Work instructions
Output exactly the lines below, starting with the line that has "simp [hc, hc1]" and going on through the line that has "simp only [foldA_eq, List.nil_append, this]", both included, and no other lines.

Data for processing
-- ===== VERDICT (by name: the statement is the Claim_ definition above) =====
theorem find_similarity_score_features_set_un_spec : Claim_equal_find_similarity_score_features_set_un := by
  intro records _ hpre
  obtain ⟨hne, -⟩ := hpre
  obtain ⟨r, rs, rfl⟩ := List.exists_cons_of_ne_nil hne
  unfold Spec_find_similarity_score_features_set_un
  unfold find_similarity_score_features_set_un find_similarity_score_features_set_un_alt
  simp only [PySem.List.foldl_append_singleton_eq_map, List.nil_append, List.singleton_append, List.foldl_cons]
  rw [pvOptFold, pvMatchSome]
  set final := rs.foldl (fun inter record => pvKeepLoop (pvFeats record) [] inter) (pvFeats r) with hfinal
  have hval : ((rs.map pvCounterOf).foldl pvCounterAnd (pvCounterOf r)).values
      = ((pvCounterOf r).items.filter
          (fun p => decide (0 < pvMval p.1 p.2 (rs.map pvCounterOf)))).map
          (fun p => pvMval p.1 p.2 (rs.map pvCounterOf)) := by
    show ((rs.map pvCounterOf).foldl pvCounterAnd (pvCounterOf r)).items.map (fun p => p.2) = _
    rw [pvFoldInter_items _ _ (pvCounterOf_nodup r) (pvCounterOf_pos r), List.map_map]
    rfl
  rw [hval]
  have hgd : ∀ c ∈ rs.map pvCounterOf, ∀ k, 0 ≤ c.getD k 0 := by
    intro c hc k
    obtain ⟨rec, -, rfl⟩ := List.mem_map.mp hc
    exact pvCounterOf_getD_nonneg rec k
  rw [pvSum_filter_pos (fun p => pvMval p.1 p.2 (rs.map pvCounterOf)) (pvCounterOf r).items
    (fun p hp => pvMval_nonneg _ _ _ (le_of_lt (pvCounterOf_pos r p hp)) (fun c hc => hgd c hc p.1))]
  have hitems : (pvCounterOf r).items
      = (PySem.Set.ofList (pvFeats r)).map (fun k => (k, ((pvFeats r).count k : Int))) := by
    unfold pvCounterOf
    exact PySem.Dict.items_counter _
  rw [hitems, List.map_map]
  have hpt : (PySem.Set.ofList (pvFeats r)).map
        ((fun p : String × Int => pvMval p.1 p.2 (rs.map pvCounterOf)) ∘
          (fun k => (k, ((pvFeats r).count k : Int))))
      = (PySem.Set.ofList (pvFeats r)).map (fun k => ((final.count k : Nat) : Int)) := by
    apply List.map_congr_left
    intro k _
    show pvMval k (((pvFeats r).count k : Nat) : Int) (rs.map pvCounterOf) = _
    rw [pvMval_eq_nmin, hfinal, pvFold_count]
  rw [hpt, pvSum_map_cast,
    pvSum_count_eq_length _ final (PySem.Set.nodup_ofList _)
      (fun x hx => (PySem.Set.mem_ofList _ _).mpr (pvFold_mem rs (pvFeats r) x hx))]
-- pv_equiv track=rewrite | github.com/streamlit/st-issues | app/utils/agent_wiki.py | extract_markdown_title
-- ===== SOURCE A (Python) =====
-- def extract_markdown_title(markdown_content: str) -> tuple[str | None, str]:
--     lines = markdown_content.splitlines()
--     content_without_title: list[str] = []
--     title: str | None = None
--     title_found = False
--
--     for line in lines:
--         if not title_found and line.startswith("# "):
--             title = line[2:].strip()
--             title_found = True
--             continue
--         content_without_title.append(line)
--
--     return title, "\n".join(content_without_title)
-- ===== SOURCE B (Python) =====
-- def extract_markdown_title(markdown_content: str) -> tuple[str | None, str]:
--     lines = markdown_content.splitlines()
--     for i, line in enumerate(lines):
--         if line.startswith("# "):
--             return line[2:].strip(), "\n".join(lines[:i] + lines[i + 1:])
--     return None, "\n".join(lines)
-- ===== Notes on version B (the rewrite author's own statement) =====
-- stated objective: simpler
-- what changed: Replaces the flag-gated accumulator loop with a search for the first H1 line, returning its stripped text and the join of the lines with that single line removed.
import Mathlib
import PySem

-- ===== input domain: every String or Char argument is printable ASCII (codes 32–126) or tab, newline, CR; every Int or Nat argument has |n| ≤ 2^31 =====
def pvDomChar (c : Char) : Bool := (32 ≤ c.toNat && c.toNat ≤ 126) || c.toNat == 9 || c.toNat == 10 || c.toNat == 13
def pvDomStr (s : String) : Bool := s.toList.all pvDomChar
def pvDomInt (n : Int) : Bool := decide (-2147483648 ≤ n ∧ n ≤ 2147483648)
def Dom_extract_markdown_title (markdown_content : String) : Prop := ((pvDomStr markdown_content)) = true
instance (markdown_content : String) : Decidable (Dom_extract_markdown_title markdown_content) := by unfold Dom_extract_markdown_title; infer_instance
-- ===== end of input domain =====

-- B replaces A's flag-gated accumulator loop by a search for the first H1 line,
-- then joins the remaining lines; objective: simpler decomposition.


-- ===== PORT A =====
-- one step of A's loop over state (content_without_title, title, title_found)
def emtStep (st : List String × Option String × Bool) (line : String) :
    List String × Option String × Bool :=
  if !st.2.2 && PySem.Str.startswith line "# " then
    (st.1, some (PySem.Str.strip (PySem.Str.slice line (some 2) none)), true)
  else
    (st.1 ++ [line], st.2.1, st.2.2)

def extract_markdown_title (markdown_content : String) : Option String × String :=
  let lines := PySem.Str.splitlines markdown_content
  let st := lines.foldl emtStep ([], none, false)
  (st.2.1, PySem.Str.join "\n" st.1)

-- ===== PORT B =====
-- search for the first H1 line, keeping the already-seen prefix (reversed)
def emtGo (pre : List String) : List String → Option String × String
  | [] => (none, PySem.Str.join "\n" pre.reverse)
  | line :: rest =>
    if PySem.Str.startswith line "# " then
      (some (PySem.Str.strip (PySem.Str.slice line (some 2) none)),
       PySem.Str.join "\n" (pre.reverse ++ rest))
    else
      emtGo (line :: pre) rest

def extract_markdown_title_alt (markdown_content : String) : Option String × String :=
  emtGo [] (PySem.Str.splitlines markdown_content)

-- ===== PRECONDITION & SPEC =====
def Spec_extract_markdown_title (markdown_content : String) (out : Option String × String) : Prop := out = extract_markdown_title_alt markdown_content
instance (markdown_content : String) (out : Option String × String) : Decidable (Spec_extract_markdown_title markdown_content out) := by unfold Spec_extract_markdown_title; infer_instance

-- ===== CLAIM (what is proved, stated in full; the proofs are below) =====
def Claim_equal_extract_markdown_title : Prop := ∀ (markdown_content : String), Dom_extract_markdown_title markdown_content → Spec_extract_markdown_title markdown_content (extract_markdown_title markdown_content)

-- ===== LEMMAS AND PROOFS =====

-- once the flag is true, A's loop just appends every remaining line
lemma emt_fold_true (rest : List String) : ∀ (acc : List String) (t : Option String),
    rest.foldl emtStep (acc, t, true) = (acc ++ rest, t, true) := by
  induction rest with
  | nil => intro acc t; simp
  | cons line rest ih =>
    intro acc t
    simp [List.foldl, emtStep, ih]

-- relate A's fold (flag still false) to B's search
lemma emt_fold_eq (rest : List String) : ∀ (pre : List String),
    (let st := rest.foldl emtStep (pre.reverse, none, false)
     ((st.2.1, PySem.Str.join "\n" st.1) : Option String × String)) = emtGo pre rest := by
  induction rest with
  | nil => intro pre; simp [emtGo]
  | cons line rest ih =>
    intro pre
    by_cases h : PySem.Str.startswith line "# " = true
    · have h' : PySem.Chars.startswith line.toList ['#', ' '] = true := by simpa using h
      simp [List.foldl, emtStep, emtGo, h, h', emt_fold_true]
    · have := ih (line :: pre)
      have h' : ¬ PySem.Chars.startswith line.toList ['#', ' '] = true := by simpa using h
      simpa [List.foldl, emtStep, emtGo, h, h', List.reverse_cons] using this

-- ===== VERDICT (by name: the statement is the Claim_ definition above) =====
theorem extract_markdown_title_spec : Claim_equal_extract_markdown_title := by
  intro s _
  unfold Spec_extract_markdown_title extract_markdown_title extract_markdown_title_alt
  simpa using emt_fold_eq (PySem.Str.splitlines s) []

...

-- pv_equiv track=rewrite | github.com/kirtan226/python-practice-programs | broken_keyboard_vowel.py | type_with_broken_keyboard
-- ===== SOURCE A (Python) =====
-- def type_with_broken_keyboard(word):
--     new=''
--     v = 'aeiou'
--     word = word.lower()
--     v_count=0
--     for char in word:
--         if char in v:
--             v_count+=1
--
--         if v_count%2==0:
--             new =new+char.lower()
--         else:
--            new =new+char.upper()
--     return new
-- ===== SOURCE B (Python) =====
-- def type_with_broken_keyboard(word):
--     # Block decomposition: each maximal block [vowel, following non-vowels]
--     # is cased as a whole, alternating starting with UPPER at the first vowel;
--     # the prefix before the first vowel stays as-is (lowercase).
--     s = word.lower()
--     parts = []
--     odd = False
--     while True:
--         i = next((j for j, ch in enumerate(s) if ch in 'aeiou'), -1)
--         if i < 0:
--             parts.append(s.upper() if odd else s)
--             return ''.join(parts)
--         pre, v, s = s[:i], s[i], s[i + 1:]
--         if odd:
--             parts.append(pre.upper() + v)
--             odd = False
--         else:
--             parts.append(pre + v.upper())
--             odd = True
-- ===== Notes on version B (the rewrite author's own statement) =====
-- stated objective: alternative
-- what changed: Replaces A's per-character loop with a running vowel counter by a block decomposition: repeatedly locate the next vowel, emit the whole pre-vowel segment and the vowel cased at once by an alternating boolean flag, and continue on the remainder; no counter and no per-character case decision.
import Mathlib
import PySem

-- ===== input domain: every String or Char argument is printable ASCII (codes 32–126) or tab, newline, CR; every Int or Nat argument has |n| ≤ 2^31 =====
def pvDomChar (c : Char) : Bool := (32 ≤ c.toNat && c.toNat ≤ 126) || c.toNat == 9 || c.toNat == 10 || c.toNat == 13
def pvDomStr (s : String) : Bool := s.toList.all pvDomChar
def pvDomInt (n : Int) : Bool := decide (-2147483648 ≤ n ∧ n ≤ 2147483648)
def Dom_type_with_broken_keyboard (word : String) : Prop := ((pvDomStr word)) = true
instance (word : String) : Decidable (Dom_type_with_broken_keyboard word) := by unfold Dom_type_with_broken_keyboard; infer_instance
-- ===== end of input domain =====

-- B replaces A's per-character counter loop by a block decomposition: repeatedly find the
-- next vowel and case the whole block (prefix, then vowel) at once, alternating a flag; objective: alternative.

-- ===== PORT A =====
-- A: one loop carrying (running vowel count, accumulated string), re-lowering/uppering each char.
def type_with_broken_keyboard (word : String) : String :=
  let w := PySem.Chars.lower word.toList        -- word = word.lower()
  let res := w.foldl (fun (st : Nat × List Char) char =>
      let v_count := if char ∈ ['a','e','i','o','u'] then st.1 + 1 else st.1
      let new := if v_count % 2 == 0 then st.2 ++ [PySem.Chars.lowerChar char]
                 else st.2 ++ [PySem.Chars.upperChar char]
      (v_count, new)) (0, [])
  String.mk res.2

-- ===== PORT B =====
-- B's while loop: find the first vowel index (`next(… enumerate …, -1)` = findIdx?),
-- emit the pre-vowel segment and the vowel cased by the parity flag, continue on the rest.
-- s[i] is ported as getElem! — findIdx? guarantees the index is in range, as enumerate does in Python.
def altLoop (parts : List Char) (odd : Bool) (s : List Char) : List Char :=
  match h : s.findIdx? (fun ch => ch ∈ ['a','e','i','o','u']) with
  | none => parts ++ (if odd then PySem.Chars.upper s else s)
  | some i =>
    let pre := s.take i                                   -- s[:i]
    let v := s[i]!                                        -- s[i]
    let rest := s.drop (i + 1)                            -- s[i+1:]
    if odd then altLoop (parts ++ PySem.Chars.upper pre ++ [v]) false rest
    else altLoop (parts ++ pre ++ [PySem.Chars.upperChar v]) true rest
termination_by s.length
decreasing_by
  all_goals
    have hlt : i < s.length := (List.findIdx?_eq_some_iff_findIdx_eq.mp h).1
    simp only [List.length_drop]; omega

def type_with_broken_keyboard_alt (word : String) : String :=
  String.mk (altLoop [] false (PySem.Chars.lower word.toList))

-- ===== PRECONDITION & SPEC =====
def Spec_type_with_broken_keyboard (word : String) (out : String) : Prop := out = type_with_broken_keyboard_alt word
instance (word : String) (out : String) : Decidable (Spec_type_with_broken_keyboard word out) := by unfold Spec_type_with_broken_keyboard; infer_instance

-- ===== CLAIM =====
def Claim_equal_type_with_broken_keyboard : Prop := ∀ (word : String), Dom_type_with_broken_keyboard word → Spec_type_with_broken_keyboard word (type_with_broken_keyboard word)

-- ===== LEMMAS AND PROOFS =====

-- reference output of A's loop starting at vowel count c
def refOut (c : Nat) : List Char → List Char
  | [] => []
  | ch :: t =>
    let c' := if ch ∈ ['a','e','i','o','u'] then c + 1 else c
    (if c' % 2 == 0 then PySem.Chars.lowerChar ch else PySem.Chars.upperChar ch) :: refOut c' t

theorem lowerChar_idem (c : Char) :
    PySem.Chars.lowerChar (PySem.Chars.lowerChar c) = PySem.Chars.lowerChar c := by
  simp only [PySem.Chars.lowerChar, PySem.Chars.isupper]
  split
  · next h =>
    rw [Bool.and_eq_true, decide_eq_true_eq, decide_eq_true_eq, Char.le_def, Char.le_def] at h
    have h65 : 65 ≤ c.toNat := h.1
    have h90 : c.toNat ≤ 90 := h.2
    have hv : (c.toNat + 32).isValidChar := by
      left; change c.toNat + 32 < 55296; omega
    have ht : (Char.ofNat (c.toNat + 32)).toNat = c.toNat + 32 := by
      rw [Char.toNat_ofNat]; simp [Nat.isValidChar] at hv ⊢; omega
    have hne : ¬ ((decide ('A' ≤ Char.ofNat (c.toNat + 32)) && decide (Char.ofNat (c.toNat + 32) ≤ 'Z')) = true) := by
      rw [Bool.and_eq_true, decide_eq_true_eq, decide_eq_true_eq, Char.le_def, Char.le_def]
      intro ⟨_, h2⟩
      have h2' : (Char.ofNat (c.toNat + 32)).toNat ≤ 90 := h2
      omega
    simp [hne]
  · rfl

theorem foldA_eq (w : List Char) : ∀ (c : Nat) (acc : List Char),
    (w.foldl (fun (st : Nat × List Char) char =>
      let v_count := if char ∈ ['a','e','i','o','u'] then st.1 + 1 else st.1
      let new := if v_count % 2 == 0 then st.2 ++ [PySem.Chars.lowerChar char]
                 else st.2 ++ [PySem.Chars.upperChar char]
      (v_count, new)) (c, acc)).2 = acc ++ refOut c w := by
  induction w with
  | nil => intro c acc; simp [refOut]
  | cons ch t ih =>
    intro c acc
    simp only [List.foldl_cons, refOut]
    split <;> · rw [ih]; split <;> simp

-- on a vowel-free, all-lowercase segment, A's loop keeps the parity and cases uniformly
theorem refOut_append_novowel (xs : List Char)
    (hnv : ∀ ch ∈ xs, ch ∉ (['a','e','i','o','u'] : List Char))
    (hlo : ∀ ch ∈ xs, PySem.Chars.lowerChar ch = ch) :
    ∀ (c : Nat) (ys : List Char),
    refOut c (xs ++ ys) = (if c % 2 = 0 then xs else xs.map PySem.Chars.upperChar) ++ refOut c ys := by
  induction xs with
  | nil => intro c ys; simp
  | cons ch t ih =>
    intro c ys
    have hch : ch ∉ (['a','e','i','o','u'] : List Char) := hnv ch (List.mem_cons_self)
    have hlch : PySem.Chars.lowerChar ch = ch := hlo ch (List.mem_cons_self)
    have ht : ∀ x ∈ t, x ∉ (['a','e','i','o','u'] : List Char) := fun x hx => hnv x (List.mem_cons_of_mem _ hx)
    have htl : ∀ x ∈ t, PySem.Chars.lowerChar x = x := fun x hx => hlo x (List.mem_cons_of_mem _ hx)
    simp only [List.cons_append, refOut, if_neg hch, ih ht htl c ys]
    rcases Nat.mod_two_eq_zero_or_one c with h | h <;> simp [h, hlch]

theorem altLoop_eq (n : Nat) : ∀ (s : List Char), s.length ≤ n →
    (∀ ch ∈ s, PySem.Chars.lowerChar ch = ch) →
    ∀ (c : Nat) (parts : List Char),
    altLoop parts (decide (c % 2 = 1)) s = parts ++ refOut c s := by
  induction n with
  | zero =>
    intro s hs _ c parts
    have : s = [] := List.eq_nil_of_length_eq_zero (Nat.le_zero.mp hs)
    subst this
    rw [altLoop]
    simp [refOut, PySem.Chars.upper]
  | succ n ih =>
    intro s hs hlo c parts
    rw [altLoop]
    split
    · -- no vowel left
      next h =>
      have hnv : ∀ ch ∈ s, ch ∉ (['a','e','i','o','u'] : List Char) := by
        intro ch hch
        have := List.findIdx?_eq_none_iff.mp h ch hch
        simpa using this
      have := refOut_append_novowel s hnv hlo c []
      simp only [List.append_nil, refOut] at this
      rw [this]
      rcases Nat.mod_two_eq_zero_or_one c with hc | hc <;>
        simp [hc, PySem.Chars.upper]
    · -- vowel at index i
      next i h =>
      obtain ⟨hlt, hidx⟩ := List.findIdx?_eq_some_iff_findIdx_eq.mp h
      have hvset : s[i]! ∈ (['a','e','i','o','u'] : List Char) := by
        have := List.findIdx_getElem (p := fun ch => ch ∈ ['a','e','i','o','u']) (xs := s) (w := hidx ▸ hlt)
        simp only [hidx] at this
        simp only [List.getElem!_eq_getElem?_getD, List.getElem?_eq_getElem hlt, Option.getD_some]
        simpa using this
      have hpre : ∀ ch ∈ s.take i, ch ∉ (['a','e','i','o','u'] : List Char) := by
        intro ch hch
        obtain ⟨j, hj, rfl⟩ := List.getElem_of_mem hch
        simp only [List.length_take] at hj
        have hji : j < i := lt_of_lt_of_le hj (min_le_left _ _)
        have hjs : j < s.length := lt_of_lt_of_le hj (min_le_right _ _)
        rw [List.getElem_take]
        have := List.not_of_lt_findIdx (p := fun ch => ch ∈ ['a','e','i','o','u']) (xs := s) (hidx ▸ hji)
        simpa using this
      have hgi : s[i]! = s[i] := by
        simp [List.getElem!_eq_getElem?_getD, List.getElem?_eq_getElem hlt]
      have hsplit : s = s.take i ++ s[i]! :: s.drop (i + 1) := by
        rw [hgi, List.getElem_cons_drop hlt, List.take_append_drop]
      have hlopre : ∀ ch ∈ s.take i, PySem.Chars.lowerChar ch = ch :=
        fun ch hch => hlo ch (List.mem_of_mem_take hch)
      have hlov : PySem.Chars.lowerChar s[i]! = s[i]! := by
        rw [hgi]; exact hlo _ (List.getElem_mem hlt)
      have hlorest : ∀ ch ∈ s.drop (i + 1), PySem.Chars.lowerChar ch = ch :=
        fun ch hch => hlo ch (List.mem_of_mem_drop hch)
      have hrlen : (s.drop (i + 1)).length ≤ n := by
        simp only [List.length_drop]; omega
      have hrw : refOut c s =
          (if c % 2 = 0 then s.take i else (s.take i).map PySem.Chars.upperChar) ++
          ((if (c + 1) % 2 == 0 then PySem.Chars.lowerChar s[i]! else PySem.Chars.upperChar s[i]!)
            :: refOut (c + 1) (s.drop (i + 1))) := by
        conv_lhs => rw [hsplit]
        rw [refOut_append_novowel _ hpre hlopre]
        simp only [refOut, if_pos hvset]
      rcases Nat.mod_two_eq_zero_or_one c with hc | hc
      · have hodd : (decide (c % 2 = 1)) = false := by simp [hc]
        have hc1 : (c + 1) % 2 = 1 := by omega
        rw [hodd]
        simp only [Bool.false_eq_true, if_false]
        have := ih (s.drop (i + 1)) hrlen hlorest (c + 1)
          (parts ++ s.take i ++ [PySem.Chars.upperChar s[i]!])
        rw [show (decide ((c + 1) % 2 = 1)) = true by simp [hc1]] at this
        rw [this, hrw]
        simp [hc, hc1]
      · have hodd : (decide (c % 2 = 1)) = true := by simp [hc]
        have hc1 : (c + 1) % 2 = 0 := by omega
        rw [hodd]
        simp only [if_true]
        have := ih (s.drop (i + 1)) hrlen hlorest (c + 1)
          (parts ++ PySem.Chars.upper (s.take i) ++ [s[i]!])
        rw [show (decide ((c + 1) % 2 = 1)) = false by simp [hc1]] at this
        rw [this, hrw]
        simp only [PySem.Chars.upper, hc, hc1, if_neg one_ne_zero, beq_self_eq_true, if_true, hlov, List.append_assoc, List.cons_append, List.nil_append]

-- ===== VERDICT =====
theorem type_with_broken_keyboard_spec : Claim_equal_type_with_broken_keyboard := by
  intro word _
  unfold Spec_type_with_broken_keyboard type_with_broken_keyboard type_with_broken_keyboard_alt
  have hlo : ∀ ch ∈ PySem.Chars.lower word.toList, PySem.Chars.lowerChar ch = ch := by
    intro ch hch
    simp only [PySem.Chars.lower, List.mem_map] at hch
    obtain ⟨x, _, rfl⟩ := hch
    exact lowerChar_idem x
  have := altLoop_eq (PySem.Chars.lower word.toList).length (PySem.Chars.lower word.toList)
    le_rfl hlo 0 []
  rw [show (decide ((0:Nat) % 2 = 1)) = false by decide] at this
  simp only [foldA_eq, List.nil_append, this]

Task response
        simp [hc, hc1]
      · have hodd : (decide (c % 2 = 1)) = true := by simp [hc]
        have hc1 : (c + 1) % 2 = 0 := by omega
        rw [hodd]
        simp only [if_true]
        have := ih (s.drop (i + 1)) hrlen hlorest (c + 1)
          (parts ++ PySem.Chars.upper (s.take i) ++ [s[i]!])
        rw [show (decide ((c + 1) % 2 = 1)) = false by simp [hc1]] at this
        rw [this, hrw]
        simp only [PySem.Chars.upper, hc, hc1, if_neg one_ne_zero, beq_self_eq_true, if_true, hlov, List.append_assoc, List.cons_append, List.nil_append]

-- ===== VERDICT =====
theorem type_with_broken_keyboard_spec : Claim_equal_type_with_broken_keyboard := by
  intro word _
  unfold Spec_type_with_broken_keyboard type_with_broken_keyboard type_with_broken_keyboard_alt
  have hlo : ∀ ch ∈ PySem.Chars.lower word.toList, PySem.Chars.lowerChar ch = ch := by
    intro ch hch
    simp only [PySem.Chars.lower, List.mem_map] at hch
    obtain ⟨x, _, rfl⟩ := hch
    exact lowerChar_idem x
  have := altLoop_eq (PySem.Chars.lower word.toList).length (PySem.Chars.lower word.toList)
    le_rfl hlo 0 []
  rw [show (decide ((0:Nat) % 2 = 1)) = false by decide] at this
  simp only [foldA_eq, List.nil_append, this]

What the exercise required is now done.